PROBLEM REQUIREMENTS:
Among the entries below, one stretch runs from the line that contains "-- when the" through the line that contains "exact ih _ _ _". Repeat that stretch exactly, ends included, and only that.

MATERIAL FOR THIS EXERCISE:
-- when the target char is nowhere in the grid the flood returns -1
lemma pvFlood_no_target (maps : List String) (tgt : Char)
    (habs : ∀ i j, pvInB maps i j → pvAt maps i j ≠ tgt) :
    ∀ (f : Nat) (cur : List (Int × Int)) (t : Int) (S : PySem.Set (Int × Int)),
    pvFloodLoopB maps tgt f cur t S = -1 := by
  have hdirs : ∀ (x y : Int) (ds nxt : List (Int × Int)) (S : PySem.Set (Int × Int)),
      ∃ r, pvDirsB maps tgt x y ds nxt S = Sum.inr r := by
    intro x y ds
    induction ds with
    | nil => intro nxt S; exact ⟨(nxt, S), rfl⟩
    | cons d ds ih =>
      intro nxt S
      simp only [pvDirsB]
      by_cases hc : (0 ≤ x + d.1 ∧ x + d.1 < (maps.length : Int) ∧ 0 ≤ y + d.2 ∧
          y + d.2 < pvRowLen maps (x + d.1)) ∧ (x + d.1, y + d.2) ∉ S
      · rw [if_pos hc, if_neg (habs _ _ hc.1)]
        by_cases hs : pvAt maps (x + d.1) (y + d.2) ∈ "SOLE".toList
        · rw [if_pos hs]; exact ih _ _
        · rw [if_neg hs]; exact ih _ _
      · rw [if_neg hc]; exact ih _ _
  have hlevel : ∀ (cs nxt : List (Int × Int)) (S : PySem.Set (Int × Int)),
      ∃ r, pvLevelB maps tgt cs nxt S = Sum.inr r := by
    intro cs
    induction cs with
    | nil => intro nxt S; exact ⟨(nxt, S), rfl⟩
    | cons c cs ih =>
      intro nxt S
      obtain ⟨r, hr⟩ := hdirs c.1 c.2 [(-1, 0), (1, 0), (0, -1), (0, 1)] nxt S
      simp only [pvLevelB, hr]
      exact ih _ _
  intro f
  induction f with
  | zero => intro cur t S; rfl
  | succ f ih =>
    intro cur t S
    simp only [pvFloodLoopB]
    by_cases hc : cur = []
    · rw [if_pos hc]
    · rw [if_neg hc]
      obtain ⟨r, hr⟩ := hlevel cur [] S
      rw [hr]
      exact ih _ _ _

...

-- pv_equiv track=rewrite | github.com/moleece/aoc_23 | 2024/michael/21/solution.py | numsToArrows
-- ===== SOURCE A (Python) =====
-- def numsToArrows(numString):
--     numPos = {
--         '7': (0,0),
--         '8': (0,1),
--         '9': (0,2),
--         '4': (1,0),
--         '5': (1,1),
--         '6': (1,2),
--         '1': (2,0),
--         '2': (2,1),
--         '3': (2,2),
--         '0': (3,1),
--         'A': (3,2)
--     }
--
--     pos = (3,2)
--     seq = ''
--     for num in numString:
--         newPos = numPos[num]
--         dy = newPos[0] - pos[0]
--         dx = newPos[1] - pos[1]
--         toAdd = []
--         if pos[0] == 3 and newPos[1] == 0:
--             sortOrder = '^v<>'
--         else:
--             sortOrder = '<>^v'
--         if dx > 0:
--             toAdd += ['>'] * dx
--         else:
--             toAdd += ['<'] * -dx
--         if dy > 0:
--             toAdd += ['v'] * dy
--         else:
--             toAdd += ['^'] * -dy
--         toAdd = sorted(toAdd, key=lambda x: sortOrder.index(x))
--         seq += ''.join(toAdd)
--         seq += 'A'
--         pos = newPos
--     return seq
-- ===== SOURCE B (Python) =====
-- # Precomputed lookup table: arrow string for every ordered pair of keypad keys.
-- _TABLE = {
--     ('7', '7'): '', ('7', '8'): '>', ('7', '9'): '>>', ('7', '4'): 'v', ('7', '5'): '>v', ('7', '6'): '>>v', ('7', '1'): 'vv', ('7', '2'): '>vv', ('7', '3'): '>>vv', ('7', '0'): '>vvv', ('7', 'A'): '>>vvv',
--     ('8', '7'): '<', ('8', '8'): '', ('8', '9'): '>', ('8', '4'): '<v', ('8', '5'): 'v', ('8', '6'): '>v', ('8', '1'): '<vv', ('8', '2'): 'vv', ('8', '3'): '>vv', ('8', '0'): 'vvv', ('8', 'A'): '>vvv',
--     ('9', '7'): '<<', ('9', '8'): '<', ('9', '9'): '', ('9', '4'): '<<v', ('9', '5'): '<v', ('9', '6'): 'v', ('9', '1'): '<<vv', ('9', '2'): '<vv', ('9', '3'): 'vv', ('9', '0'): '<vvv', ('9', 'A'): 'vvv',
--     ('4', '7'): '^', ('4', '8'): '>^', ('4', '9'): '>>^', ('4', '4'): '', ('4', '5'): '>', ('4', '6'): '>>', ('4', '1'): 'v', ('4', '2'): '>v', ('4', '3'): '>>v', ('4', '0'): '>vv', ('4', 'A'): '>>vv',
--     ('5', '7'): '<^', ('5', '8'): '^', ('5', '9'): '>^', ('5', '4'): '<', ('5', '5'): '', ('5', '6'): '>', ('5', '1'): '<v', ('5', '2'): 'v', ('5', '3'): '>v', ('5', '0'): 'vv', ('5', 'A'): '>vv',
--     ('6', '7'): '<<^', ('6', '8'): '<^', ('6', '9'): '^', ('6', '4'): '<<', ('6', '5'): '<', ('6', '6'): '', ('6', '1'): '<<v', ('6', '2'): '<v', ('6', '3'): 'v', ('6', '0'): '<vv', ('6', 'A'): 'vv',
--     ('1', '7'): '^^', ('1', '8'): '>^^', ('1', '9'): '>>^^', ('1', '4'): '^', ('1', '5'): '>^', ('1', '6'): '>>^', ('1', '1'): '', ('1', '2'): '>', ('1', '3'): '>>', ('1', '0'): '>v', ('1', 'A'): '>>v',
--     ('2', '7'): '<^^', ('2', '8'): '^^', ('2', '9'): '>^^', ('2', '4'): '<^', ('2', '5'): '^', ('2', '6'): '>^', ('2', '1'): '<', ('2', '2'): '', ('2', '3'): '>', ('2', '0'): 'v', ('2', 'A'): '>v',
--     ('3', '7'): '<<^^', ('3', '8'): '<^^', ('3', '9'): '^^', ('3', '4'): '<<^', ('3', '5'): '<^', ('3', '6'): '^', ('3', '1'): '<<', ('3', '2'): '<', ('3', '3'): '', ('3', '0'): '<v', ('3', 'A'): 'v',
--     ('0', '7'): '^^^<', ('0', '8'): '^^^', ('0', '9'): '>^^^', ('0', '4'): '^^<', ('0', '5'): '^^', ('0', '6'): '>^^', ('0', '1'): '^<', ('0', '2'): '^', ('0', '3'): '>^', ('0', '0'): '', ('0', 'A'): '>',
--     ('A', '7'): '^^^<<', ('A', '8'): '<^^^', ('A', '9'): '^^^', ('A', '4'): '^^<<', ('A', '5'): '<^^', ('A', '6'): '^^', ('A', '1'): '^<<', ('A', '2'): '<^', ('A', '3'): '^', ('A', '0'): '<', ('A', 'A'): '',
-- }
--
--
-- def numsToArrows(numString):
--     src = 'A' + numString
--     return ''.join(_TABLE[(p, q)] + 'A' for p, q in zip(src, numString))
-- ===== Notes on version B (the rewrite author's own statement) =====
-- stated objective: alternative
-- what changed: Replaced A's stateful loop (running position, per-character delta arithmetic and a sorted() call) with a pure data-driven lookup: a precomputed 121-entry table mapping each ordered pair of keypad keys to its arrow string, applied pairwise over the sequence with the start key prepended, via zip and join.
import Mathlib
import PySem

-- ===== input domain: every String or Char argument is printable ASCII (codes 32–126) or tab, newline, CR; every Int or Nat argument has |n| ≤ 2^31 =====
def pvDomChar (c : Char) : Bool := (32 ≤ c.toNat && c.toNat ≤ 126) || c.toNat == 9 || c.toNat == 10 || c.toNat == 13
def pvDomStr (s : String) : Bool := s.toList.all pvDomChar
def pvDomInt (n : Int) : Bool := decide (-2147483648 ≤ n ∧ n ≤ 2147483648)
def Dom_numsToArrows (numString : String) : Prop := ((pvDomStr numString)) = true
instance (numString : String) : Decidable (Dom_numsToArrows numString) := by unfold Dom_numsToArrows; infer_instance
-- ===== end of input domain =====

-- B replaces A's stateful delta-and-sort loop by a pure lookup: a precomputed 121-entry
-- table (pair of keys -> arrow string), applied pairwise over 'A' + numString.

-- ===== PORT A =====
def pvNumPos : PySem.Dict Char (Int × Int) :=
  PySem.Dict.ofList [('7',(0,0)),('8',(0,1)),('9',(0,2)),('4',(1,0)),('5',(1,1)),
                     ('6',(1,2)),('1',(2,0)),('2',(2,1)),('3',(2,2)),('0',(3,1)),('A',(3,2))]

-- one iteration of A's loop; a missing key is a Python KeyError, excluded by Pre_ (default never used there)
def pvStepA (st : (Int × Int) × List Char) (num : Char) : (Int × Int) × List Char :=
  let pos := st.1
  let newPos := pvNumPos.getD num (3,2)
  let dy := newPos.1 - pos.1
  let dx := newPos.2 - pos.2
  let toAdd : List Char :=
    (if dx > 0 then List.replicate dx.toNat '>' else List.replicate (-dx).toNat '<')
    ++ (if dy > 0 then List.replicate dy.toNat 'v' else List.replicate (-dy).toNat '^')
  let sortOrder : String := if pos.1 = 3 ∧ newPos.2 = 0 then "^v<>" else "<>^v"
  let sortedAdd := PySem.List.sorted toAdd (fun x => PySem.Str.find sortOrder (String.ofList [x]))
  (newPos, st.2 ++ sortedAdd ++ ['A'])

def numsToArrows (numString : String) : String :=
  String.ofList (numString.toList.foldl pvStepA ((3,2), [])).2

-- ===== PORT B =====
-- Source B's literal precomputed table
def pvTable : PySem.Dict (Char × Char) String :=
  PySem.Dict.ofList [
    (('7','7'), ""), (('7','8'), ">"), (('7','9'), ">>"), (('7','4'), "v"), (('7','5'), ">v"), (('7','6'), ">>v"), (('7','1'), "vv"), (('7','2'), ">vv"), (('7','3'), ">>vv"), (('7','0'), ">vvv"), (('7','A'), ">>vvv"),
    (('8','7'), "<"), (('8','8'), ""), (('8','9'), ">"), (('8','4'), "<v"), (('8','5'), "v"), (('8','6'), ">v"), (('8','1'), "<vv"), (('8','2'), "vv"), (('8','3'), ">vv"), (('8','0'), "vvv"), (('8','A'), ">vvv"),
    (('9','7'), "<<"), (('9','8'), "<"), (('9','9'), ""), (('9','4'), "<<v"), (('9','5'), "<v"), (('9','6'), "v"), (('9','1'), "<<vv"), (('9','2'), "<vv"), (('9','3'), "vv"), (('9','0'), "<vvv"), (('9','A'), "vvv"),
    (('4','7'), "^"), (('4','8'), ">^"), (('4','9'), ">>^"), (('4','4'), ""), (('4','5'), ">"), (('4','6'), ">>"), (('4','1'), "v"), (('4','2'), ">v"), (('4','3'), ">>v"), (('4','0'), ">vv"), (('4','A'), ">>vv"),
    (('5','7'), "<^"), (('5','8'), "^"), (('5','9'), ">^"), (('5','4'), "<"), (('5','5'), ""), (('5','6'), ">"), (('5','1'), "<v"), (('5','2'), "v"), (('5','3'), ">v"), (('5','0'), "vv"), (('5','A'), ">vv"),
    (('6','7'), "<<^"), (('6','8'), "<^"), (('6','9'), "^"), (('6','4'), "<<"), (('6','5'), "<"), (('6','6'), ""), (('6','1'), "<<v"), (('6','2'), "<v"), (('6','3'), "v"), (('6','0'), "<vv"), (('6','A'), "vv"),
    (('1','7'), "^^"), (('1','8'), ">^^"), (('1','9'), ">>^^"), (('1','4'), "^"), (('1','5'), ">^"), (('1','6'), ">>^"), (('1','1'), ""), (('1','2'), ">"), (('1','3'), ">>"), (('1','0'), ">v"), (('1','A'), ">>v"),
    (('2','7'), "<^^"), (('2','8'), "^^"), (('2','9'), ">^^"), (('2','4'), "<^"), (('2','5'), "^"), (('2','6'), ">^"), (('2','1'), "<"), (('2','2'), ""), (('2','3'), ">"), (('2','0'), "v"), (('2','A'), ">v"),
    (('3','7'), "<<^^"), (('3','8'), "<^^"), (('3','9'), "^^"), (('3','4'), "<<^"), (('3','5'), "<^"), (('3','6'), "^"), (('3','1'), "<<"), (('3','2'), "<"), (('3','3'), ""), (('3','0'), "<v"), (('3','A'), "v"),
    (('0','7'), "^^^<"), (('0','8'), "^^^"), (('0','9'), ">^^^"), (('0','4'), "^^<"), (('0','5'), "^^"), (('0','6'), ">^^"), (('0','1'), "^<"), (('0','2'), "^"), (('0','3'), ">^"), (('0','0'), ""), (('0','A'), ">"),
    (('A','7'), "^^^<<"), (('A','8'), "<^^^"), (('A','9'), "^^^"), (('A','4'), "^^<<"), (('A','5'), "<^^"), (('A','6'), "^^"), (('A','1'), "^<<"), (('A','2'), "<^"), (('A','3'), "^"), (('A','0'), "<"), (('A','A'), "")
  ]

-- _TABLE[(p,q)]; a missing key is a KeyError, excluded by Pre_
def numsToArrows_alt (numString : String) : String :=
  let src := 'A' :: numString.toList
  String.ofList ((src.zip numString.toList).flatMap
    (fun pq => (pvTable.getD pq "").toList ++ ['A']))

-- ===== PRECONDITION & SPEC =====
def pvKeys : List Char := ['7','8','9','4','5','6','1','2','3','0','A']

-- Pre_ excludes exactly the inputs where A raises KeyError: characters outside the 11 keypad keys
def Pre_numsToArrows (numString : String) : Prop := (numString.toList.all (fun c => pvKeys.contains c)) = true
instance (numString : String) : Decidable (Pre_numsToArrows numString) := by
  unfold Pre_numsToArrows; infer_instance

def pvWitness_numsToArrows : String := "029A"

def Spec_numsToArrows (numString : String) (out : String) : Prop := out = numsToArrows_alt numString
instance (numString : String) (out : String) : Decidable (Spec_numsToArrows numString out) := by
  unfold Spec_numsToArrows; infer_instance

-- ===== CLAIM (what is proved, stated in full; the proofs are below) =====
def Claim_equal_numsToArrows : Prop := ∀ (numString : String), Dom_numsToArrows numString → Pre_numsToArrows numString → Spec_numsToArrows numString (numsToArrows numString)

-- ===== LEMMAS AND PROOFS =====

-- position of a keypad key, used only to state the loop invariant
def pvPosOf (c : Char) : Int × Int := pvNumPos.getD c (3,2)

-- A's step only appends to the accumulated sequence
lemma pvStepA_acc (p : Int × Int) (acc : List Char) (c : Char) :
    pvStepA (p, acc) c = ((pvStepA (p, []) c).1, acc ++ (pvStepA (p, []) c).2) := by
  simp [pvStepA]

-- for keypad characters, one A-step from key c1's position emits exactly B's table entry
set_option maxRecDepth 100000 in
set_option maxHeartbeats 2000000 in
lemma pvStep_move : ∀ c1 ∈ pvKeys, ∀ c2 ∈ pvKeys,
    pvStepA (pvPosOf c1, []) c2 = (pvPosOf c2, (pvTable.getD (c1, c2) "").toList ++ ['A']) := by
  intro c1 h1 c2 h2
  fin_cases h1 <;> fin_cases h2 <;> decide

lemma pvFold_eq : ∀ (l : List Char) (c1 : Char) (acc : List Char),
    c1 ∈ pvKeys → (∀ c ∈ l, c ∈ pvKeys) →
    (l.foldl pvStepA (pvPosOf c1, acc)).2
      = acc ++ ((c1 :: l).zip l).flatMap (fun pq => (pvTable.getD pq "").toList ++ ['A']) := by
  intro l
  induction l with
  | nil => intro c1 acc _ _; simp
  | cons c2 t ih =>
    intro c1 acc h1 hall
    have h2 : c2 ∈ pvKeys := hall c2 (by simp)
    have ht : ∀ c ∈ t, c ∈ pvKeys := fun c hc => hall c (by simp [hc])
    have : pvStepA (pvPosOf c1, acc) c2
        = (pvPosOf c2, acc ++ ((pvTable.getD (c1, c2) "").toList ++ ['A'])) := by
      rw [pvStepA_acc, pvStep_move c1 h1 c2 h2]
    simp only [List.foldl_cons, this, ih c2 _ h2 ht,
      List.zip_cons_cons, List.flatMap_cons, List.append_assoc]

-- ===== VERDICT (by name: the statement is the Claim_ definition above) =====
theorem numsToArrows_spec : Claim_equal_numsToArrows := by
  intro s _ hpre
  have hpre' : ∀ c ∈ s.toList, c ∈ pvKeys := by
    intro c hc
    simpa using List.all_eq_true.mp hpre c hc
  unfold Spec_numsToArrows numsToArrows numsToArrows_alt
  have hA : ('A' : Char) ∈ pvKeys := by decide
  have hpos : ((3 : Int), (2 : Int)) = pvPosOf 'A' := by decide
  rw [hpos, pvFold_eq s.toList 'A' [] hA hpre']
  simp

COMPLETED EXERCISE:
-- when the target char is nowhere in the grid the flood returns -1
lemma pvFlood_no_target (maps : List String) (tgt : Char)
    (habs : ∀ i j, pvInB maps i j → pvAt maps i j ≠ tgt) :
    ∀ (f : Nat) (cur : List (Int × Int)) (t : Int) (S : PySem.Set (Int × Int)),
    pvFloodLoopB maps tgt f cur t S = -1 := by
  have hdirs : ∀ (x y : Int) (ds nxt : List (Int × Int)) (S : PySem.Set (Int × Int)),
      ∃ r, pvDirsB maps tgt x y ds nxt S = Sum.inr r := by
    intro x y ds
    induction ds with
    | nil => intro nxt S; exact ⟨(nxt, S), rfl⟩
    | cons d ds ih =>
      intro nxt S
      simp only [pvDirsB]
      by_cases hc : (0 ≤ x + d.1 ∧ x + d.1 < (maps.length : Int) ∧ 0 ≤ y + d.2 ∧
          y + d.2 < pvRowLen maps (x + d.1)) ∧ (x + d.1, y + d.2) ∉ S
      · rw [if_pos hc, if_neg (habs _ _ hc.1)]
        by_cases hs : pvAt maps (x + d.1) (y + d.2) ∈ "SOLE".toList
        · rw [if_pos hs]; exact ih _ _
        · rw [if_neg hs]; exact ih _ _
      · rw [if_neg hc]; exact ih _ _
  have hlevel : ∀ (cs nxt : List (Int × Int)) (S : PySem.Set (Int × Int)),
      ∃ r, pvLevelB maps tgt cs nxt S = Sum.inr r := by
    intro cs
    induction cs with
    | nil => intro nxt S; exact ⟨(nxt, S), rfl⟩
    | cons c cs ih =>
      intro nxt S
      obtain ⟨r, hr⟩ := hdirs c.1 c.2 [(-1, 0), (1, 0), (0, -1), (0, 1)] nxt S
      simp only [pvLevelB, hr]
      exact ih _ _
  intro f
  induction f with
  | zero => intro cur t S; rfl
  | succ f ih =>
    intro cur t S
    simp only [pvFloodLoopB]
    by_cases hc : cur = []
    · rw [if_pos hc]
    · rw [if_neg hc]
      obtain ⟨r, hr⟩ := hlevel cur [] S
      rw [hr]
      exact ih _ _ _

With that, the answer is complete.